*** Opening of DATASET ENTRIES ***

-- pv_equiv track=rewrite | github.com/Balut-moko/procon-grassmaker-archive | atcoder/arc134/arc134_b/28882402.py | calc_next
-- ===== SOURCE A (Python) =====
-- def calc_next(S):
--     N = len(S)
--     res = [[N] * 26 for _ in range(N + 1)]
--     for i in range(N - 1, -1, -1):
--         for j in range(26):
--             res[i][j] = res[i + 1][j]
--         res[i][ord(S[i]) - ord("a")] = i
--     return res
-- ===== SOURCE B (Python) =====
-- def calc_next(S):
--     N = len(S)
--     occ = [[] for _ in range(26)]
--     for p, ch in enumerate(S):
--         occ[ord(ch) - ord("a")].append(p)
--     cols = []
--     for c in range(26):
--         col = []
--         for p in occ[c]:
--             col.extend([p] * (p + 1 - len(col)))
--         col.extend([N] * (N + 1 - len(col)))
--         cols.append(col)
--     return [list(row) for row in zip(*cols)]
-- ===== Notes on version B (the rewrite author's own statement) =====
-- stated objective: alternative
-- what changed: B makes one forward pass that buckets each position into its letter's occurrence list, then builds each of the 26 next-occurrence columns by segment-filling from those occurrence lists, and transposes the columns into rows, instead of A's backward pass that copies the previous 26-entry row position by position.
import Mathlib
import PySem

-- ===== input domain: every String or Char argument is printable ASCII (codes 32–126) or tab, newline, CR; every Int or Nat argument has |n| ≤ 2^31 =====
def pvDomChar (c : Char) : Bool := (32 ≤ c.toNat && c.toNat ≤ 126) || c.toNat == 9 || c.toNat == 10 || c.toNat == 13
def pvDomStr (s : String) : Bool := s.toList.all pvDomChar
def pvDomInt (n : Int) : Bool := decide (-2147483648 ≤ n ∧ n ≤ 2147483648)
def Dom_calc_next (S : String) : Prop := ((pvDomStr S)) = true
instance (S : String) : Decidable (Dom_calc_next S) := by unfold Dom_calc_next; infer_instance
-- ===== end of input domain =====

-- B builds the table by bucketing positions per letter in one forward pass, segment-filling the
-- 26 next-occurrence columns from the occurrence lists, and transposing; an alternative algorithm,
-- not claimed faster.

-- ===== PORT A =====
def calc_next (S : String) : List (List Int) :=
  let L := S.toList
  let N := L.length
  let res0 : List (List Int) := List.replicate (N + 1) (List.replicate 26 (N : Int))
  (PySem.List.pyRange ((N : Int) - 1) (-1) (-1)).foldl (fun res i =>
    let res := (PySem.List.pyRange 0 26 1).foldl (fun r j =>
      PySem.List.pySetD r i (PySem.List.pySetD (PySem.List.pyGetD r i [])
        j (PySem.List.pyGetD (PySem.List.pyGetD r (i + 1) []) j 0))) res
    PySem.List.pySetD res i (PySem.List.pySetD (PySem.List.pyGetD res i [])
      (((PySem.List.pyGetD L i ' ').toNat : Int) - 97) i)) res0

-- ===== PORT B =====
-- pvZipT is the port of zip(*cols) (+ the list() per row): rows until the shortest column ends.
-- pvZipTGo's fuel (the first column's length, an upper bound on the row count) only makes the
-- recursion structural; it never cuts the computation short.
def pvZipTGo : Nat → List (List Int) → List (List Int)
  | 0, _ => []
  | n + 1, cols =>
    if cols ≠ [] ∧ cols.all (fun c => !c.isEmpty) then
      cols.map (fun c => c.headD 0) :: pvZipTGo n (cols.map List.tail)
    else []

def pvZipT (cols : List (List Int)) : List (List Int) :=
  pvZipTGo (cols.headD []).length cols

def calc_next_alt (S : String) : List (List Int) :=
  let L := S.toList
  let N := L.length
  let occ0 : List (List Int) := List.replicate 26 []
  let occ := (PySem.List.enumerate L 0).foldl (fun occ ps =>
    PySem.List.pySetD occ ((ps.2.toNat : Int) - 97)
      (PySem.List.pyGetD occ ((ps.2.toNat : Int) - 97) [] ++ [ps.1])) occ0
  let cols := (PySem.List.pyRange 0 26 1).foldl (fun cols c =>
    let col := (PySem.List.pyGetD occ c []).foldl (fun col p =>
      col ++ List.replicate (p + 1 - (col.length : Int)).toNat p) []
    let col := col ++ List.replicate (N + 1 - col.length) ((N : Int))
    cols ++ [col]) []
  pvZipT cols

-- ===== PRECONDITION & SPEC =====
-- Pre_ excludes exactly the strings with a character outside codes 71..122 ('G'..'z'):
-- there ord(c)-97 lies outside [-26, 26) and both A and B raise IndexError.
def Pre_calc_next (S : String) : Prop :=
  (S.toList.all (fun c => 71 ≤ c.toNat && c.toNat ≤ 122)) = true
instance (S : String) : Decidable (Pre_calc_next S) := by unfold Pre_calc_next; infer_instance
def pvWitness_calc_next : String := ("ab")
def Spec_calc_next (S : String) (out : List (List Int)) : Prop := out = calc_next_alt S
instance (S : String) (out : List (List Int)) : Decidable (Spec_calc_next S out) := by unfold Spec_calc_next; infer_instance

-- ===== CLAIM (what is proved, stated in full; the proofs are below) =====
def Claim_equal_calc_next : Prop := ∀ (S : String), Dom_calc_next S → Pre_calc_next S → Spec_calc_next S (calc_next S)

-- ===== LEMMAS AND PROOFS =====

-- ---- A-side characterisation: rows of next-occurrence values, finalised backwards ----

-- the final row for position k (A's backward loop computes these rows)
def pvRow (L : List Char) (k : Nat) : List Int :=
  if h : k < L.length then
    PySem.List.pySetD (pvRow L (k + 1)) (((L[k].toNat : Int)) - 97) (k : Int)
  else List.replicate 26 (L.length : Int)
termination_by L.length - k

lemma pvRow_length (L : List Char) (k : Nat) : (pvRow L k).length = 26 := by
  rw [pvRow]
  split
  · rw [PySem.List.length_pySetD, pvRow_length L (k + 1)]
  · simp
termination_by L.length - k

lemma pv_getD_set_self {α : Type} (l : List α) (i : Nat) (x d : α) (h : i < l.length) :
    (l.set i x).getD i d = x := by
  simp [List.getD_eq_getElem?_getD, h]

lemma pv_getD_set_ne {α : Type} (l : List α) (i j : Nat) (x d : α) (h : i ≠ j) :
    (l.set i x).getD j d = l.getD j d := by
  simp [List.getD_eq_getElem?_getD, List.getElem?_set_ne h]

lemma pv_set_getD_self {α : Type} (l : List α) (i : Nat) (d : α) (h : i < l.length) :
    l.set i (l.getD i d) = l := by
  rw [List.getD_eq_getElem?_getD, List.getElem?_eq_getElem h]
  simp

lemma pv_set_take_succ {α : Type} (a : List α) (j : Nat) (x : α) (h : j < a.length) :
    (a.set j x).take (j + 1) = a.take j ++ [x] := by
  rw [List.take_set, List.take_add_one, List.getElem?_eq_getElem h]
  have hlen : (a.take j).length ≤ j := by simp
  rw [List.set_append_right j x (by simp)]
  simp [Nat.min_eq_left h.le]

*** Close of DATASET ENTRIES ***

§ **WHAT TO PRODUCE**
Transcribe the lines above between the line holding "import PySem" and the line holding "PySem.List.pySetD res i", inclusive, exactly as they stand and with nothing added.

§ **EXERCISE RESULT**
import PySem

-- ===== input domain: every String or Char argument is printable ASCII (codes 32–126) or tab, newline, CR; every Int or Nat argument has |n| ≤ 2^31 =====
def pvDomChar (c : Char) : Bool := (32 ≤ c.toNat && c.toNat ≤ 126) || c.toNat == 9 || c.toNat == 10 || c.toNat == 13
def pvDomStr (s : String) : Bool := s.toList.all pvDomChar
def pvDomInt (n : Int) : Bool := decide (-2147483648 ≤ n ∧ n ≤ 2147483648)
def Dom_calc_next (S : String) : Prop := ((pvDomStr S)) = true
instance (S : String) : Decidable (Dom_calc_next S) := by unfold Dom_calc_next; infer_instance
-- ===== end of input domain =====

-- B builds the table by bucketing positions per letter in one forward pass, segment-filling the
-- 26 next-occurrence columns from the occurrence lists, and transposing; an alternative algorithm,
-- not claimed faster.

-- ===== PORT A =====
def calc_next (S : String) : List (List Int) :=
  let L := S.toList
  let N := L.length
  let res0 : List (List Int) := List.replicate (N + 1) (List.replicate 26 (N : Int))
  (PySem.List.pyRange ((N : Int) - 1) (-1) (-1)).foldl (fun res i =>
    let res := (PySem.List.pyRange 0 26 1).foldl (fun r j =>
      PySem.List.pySetD r i (PySem.List.pySetD (PySem.List.pyGetD r i [])
        j (PySem.List.pyGetD (PySem.List.pyGetD r (i + 1) []) j 0))) res
    PySem.List.pySetD res i (PySem.List.pySetD (PySem.List.pyGetD res i [])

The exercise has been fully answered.